>>>

-- pv_equiv track=rewrite | github.com/jrel/RandomDev | Projeto Ferreira/main 3.py | neighborhood
-- ===== SOURCE A (Python) =====
-- def neighborhood(iterable):
--     iterator = iter(iterable)
--     prev_item = iterable[len(iterable)-1]
--     current_item = next(iterator)  # throws StopIteration if empty.
--     for next_item in iterator:
--         yield (prev_item, current_item, next_item)
--         prev_item = current_item
--         current_item = next_item
--     yield (prev_item, current_item, iterable[len(iterable)-len(iterable)])
-- ===== SOURCE B (Python) =====
-- def neighborhood(iterable):
--     # different decomposition: zip the sequence with its two rotations
--     # (generator, so the endpoint accesses stay lazy like A's)
--     prevs = [iterable[-1]] + list(iterable[:-1])
--     nexts = list(iterable[1:]) + [iterable[0]]
--     for t in zip(prevs, iterable, nexts):
--         yield t
-- ===== Notes on version B (the rewrite author's own statement) =====
-- stated objective: alternative
-- what changed: B replaces A's explicit prev/current state machine over an iterator by zipping the sequence with its two rotations ([last]+init and tail+[first]).
import Mathlib
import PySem

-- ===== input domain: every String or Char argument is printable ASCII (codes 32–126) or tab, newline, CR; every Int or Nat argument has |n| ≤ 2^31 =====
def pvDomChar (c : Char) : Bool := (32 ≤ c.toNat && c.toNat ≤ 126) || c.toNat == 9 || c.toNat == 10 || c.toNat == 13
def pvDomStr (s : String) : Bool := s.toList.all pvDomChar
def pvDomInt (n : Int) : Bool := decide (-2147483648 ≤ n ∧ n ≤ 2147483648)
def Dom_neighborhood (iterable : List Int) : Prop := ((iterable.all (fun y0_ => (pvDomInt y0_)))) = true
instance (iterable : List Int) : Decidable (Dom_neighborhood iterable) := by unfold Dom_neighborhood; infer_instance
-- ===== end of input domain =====

-- B zips the sequence with its two rotations instead of A's prev/current state machine; return-value equivalence on nonempty lists.


-- ===== PORT A =====
-- the for-loop over the iterator, carrying (prev_item, current_item); firstv is iterable[0] for the final yield
def neighborhoodLoop (firstv prev cur : Int) : List Int → List (Int × Int × Int)
  | [] => [(prev, cur, firstv)]
  | n :: rest => (prev, cur, n) :: neighborhoodLoop firstv cur n rest

def neighborhood (iterable : List Int) : List (Int × Int × Int) :=
  match iterable with
  | [] => []  -- Python raises IndexError here; excluded by Pre_
  | x :: xs => neighborhoodLoop x (xs.getLastD x) x xs
  -- xs.getLastD x = iterable[len-1]; x = iterable[len-len] = iterable[0]

-- ===== PORT B =====
def neighborhood_alt (iterable : List Int) : List (Int × Int × Int) :=
  match PySem.List.pyGet? iterable (-1), PySem.List.pyGet? iterable 0 with
  | some lastv, some firstv =>
      let prevs := lastv :: PySem.List.slice iterable none (some (-1))
      let nexts := PySem.List.slice iterable (some 1) none ++ [firstv]
      List.zipWith3 (fun p c n => (p, c, n)) prevs iterable nexts
  | _, _ => []  -- Python raises IndexError here; excluded by Pre_

-- ===== PRECONDITION & SPEC =====
-- A (and B) raise IndexError on the empty sequence, so it is excluded.
def Pre_neighborhood (iterable : List Int) : Prop := iterable ≠ []
instance (iterable : List Int) : Decidable (Pre_neighborhood iterable) := by unfold Pre_neighborhood; infer_instance
def pvWitness_neighborhood : List Int := ([1, 2, 3])
def Spec_neighborhood (iterable : List Int) (out : List (Int × Int × Int)) : Prop := out = neighborhood_alt iterable
instance (iterable : List Int) (out : List (Int × Int × Int)) : Decidable (Spec_neighborhood iterable out) := by unfold Spec_neighborhood; infer_instance

-- ===== CLAIM (what is proved, stated in full; the proofs are below) =====
def Claim_equal_neighborhood : Prop := ∀ (iterable : List Int), Dom_neighborhood iterable → Pre_neighborhood iterable → Spec_neighborhood iterable (neighborhood iterable)

-- ===== LEMMAS AND PROOFS =====

theorem neighborhoodLoop_eq_zipWith3 (xs : List Int) : ∀ (firstv prev cur : Int),
    neighborhoodLoop firstv prev cur xs =
      List.zipWith3 (fun p c n => (p, c, n)) (prev :: (cur :: xs).dropLast) (cur :: xs) (xs ++ [firstv]) := by
  induction xs with
  | nil => intro firstv prev cur; simp [neighborhoodLoop, List.zipWith3]
  | cons n rest ih =>
      intro firstv prev cur
      simp [neighborhoodLoop, List.zipWith3, ih]

-- ===== VERDICT (by name: the statement is the Claim_ definition above) =====
theorem neighborhood_spec : Claim_equal_neighborhood := by
  intro iterable _ hpre
  unfold Spec_neighborhood
  match iterable with
  | [] => exact absurd rfl hpre
  | x :: xs =>
      have h1 : PySem.List.pyGet? (x :: xs) (-1) = some ((x :: xs).getLast (by simp)) := by
        rw [PySem.List.pyGet?_neg_one]
        simp [List.getLast?_eq_some_getLast]
      have h2 : PySem.List.pyGet? (x :: xs) 0 = some x := PySem.List.pyGet?_zero_cons x xs
      simp only [neighborhood, neighborhood_alt, h1, h2,
        PySem.List.slice_to_neg_one, PySem.List.slice_from_one,
        neighborhoodLoop_eq_zipWith3]
      congr 1
      cases xs with
      | nil => simp
      | cons y ys => simp [List.getLastD_eq_getLast?, List.getLast?_eq_some_getLast (l := y :: ys)]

<<<

### WHAT YOU SHOULD DO
The answer is the run of lines above from the line containing "current_item = next_item" through the line containing "zip the sequence with its two rotations", copied exactly and alone.

### RESPONSE TO THE TASK
--         current_item = next_item
--     yield (prev_item, current_item, iterable[len(iterable)-len(iterable)])
-- ===== SOURCE B (Python) =====
-- def neighborhood(iterable):
--     # different decomposition: zip the sequence with its two rotations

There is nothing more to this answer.